Cards (66)

  • Causes of Earth's Internal Heat:
    Primordial Heat (1/3 of heat)
    • proto-earth formed by collisions with planetoids (asteroids) releasing kinetic energy that transferred to earth (increased thermal energy); in early earth, surface was magma ocean
    • segregation of crust/mantle/core resulted in gravitational potential energy of siderophiles transferred to kinetic energy as they sunk to core (some transferred to thermal energy); energy enough to melt high density siderophiles forming molten core (elements accumulate and release energy)
  • Causes of Earth's Internal Heat:
    Primordial Heat (1/3 of heat)
    • a change in earth's cores state; the change from molten to solid at the boundary between the inner/outer core transfers heat into surrounding material (inner core grows 0.5mm/yr)
    Higher temperatures in core, but mantle stores greatest amount of heat energy as silicates are poor conductors.
  • Causes of Earth's Internal Heat:
    Radiogenic Heat from decay of radioactive elements (2/3 of heat)
    • unstable parent atoms change to stable daughter atoms resulting in thermal energy being transferred to surrounding earth; radioactive isotopes (potassium/uranium/thorium) are lithophiles so occur in mantle/crust minerals
    • isotopes with short half-lives contributed to geothermal energy of young earth; resulted in higher temperature gradients + higher rates of mantle convection (high temperatures = ultramafic lava)
    • Extrusive igneous rocks - molten rock/lava that upon reaching the earth's surface via volcanoes solidifies, eg. basalt.
    • Intrusive igneous rocks - molten rock/magma that solidifies at depth and may eventually be exposed at earth's surface following period of uplift/erosion.

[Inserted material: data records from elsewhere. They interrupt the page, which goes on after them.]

theorem pv_replace_go_eq (o n : Char) (l : List Char) : ∀ fuel acc, l.length ≤ fuel →
    PySem.Chars.replace.go [o] [n] fuel l acc
      = acc.reverse ++ l.map (fun c => if c == o then n else c) := by
  induction l with
  | nil => intro fuel acc _; cases fuel <;> simp [PySem.Chars.replace.go]
  | cons c t ih =>
      intro fuel acc hf
      cases fuel with
      | zero => simp at hf
      | succ f =>
          have hpr : [o].isPrefixOf (c :: t) = (o == c) := by simp [List.isPrefixOf]
          by_cases hoc : o = c
          · subst hoc
            simp [PySem.Chars.replace.go, hpr, ih f _ (by simpa using hf)]
          · have h1 : (o == c) = false := by simpa using hoc
            have h2 : (c == o) = false := by simpa using Ne.symm hoc
            simp [PySem.Chars.replace.go, hpr, h1, ih f _ (by simpa using hf)]
            intro h; exact absurd h.symm hoc

theorem pv_replace_eq (s : List Char) :
    PySem.Chars.replace s ['-'] [' '] = s.map pvD := by
  have h := pv_replace_go_eq '-' ' ' s s.length [] (le_refl _)
  simp only [List.reverse_nil, List.nil_append] at h
  unfold PySem.Chars.replace
  simpa only [List.isEmpty_cons, Bool.false_eq_true, if_false, pvD] using h

theorem pv_split_ne_nil (s : List Char) : ∀ cur tok, tok ∈ pvSplit s cur → tok ≠ [] := by
  induction s with
  | nil =>
      intro cur tok h
      by_cases hc : cur = []
      · simp [pvSplit, hc] at h
      · simp [pvSplit, hc] at h
        exact h ▸ hc
  | cons c rest ih =>
      intro cur tok h
      by_cases hs : PySem.Chars.isspace c = true
      · by_cases hc : cur = []
        · exact ih [] tok (by simpa [pvSplit, hs, hc] using h)
        · rcases (by simpa [pvSplit, hs, hc] using h : tok = cur ∨ tok ∈ pvSplit rest []) with hicase | h2
          · simpa [hicase] using hc
          · exact ih [] tok h2
      · have hs' : PySem.Chars.isspace c = false := by simpa using hs
        exact ih (cur ++ [c]) tok (by simpa [pvSplit, hs'] using h)

theorem pv_filter_split (s : List Char) :
    (pvSplit s []).filter (fun tok => !tok.isEmpty) = pvSplit s [] := by
  apply List.filter_eq_self.mpr
  intro tok h
  simpa [List.isEmpty_iff] using pv_split_ne_nil s [] tok h

-- the inner loop over grouped synonym sets is first-match lookup in the flattened pair list
theorem pv_find_map_const (syns : List (List Char)) (canon tok : List Char) :
    (List.find? (fun p => p.1 == tok) (syns.map (fun s => (s, canon)))).map Prod.snd
      = if List.contains syns tok then some canon else none := by
  induction syns with
  | nil => simp
  | cons s rest ih =>
      simp only [List.map_cons, List.find?_cons, List.contains_cons]
      by_cases h : s = tok
      · simp [h]
      · have h1 : (s == tok) = false := by simpa using h
        have h2 : (tok == s) = false := by simpa using Ne.symm h
        simp only [h1, Bool.false_eq_true, if_false, h2, Bool.false_or]
        exact ih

  • Crystal Size and Cooling Rates:
    • instantaneous cooling of lava erupted under water as pillow lavas results in a glassy texture (devoid of crystalline form), eg. obsidian
    • rapid cooling in lava flows at earth's surface over a few months results in crystals of <0.5mm in diameter forming volcanic rocks, eg. basalt and rhyolite
    • slower cooling in dykes/sills over hundreds to thousands of years results in hypabyssal crystals 0.5-2mm in diameter, eg. dolerite
    • slow cooling in magma chambers deep undergrounds over millions of years result in plutonic crystals >2mm in diameter, eg. granite and gabbro
  • Crystal Shape
    • Euhedral - well formed crystals with a regular and recognisable shape; they form when a crystal can grow freely in a melt and are not impeded by the presence of surrounding pre-existing crystals.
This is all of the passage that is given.